### Record extracts
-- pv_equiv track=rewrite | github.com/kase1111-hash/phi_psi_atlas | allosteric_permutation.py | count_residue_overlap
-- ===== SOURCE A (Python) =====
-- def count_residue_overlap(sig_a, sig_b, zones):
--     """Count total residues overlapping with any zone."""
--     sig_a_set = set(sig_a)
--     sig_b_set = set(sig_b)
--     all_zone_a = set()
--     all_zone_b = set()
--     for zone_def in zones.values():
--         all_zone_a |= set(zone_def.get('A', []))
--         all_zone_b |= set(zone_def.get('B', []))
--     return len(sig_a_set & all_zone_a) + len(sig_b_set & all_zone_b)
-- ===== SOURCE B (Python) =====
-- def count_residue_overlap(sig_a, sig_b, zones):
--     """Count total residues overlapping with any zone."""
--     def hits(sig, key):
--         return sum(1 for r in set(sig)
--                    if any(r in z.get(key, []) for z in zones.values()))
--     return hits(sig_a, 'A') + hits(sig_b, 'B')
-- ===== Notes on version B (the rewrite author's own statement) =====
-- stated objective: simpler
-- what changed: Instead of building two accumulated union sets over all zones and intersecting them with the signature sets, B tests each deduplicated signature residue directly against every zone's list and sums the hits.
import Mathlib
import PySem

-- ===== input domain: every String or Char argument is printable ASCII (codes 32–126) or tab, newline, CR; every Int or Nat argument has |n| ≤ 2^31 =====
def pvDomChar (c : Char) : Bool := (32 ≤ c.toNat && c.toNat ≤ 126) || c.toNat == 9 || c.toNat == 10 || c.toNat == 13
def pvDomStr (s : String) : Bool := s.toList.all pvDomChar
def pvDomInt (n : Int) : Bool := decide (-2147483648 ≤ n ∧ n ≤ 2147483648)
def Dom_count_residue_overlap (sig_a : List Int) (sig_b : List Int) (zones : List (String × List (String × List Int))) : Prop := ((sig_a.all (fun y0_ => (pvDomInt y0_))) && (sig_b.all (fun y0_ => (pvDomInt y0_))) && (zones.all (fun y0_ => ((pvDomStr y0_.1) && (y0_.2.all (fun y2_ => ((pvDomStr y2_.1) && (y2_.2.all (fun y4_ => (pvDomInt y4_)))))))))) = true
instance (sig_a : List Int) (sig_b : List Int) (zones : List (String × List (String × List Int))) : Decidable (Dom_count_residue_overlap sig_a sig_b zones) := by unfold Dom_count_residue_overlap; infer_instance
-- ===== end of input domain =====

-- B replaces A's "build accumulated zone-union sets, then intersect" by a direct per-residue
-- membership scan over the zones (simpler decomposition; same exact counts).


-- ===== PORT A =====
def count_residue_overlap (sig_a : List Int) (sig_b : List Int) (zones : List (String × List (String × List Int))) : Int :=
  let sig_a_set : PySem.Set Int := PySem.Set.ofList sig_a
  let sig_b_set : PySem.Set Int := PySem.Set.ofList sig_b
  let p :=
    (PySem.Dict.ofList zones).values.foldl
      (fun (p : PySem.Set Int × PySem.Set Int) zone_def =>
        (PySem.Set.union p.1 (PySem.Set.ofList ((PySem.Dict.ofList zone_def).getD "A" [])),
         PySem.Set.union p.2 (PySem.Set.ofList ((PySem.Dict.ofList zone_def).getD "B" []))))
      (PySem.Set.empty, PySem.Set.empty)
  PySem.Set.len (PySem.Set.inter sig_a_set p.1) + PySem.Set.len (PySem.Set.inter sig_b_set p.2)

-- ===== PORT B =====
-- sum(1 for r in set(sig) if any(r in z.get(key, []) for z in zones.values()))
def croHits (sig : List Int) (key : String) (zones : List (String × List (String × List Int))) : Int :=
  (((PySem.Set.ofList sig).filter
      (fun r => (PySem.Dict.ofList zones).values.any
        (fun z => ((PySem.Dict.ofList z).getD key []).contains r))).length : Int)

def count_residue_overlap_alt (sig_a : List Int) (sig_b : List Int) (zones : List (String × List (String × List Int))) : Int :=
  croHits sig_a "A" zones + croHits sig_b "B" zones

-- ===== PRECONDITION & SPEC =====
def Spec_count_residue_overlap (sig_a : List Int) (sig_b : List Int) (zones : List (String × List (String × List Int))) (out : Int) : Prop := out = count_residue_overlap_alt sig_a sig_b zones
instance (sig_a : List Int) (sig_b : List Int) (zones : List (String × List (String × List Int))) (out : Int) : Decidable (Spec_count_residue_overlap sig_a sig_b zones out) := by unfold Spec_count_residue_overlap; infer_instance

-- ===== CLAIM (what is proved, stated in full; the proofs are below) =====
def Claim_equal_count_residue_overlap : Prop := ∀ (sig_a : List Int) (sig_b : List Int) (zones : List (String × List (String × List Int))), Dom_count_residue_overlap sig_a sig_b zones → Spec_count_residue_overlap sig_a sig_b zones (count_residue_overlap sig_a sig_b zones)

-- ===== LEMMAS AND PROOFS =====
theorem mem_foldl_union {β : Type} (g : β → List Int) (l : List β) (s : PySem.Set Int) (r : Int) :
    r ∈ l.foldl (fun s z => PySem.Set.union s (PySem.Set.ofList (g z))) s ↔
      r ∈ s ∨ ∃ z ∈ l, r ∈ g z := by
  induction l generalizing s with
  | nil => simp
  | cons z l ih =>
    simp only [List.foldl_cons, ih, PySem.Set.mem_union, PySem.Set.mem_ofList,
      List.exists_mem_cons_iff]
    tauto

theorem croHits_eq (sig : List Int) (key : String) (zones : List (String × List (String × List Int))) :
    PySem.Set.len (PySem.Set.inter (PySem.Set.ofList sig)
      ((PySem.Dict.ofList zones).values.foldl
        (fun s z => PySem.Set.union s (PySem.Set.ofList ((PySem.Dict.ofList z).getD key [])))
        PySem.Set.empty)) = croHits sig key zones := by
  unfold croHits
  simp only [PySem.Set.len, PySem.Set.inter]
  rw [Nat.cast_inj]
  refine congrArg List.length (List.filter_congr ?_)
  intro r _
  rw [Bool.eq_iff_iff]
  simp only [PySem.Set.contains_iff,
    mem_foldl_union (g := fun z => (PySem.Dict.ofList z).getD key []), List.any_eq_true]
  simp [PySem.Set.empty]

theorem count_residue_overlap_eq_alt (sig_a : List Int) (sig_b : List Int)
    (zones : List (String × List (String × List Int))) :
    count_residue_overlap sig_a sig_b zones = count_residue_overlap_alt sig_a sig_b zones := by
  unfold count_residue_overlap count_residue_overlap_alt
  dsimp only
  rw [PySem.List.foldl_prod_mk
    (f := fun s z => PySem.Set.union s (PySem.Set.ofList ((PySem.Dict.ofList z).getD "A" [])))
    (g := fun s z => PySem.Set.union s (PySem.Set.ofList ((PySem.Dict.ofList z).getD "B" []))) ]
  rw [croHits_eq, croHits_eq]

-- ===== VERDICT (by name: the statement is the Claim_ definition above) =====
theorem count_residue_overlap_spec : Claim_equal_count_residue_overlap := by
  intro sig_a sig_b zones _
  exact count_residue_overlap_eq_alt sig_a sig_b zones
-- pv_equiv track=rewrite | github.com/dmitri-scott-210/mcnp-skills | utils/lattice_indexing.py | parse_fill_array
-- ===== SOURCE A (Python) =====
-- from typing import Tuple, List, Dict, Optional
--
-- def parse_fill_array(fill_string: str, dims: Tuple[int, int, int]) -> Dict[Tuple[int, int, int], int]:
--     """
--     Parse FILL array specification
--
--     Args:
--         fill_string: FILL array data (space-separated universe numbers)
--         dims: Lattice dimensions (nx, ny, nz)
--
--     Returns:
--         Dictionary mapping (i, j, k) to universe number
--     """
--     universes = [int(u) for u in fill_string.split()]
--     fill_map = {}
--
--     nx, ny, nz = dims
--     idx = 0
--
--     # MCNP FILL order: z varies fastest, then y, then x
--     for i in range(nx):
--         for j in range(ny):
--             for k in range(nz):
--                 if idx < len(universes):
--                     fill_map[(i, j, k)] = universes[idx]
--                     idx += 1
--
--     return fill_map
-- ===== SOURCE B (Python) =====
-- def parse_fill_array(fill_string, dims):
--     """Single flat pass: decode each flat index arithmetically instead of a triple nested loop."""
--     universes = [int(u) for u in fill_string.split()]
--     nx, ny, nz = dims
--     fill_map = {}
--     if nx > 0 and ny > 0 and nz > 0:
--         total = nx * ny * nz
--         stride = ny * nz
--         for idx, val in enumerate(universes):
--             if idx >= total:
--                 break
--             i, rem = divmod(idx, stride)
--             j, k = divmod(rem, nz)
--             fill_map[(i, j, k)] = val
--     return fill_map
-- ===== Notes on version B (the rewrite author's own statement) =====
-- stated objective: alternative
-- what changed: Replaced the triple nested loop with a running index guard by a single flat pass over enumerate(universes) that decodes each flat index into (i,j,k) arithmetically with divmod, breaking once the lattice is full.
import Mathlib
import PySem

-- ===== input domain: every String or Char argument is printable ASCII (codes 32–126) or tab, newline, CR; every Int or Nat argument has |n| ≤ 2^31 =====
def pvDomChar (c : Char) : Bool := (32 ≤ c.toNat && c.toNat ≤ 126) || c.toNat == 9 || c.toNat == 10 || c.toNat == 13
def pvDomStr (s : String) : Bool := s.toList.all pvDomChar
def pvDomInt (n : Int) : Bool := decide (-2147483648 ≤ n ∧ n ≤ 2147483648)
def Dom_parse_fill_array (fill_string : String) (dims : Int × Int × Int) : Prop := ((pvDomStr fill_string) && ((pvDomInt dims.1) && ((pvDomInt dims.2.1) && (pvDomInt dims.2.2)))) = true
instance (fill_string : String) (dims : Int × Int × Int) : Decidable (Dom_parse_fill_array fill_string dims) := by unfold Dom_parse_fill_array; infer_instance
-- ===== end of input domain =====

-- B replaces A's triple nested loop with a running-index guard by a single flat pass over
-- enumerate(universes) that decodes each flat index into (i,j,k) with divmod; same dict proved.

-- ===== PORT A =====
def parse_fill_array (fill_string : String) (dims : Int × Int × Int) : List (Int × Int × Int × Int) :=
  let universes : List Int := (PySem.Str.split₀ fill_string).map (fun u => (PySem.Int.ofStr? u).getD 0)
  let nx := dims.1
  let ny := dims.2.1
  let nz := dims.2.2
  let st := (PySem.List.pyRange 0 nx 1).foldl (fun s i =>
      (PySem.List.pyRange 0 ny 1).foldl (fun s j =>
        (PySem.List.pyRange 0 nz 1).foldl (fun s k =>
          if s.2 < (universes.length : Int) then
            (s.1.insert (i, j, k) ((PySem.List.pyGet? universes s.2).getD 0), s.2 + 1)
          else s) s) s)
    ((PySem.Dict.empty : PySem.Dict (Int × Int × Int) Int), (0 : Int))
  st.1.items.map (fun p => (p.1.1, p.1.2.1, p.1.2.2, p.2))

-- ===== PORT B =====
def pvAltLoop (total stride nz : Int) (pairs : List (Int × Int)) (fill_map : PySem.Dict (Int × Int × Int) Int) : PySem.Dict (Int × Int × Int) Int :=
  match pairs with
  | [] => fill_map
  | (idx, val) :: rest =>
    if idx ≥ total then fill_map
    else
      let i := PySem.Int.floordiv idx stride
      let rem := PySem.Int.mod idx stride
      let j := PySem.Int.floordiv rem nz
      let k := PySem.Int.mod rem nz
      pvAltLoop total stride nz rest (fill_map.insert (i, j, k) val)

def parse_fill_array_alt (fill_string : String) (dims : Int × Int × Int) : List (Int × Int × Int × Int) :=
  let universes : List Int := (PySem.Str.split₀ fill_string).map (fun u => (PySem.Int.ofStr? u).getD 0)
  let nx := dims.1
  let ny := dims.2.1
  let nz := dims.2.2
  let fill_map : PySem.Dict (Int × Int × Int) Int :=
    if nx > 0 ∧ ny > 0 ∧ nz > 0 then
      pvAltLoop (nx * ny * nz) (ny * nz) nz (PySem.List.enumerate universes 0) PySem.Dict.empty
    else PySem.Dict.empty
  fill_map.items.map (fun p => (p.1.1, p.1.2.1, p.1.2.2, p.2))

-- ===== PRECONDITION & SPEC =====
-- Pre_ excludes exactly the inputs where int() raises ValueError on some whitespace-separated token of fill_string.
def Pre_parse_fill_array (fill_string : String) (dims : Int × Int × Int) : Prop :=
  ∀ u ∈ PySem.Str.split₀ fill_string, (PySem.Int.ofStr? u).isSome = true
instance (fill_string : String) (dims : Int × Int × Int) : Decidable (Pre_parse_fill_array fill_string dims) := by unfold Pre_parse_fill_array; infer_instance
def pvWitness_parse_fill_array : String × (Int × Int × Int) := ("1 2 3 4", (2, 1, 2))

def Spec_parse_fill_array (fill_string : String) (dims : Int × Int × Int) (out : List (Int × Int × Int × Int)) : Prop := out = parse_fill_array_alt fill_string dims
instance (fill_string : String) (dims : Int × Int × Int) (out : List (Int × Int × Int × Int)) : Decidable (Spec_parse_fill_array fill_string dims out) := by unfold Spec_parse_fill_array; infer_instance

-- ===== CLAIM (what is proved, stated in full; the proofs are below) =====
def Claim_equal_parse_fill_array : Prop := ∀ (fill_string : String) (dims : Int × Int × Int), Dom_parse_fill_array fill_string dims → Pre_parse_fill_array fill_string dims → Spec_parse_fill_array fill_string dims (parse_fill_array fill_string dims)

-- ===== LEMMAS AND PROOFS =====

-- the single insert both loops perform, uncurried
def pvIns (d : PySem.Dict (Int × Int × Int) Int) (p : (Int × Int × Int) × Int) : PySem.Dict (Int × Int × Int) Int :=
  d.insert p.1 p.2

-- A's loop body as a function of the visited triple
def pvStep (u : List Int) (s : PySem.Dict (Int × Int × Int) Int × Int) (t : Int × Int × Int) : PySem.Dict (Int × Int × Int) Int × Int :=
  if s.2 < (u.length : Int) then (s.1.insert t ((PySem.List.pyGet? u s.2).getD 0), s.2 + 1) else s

### Action item
Extract every line above containing the word "decodes".

### Exercise output
-- what changed: Replaced the triple nested loop with a running index guard by a single flat pass over enumerate(universes) that decodes each flat index into (i,j,k) arithmetically with divmod, breaking once the lattice is full.
-- enumerate(universes) that decodes each flat index into (i,j,k) with divmod; same dict proved.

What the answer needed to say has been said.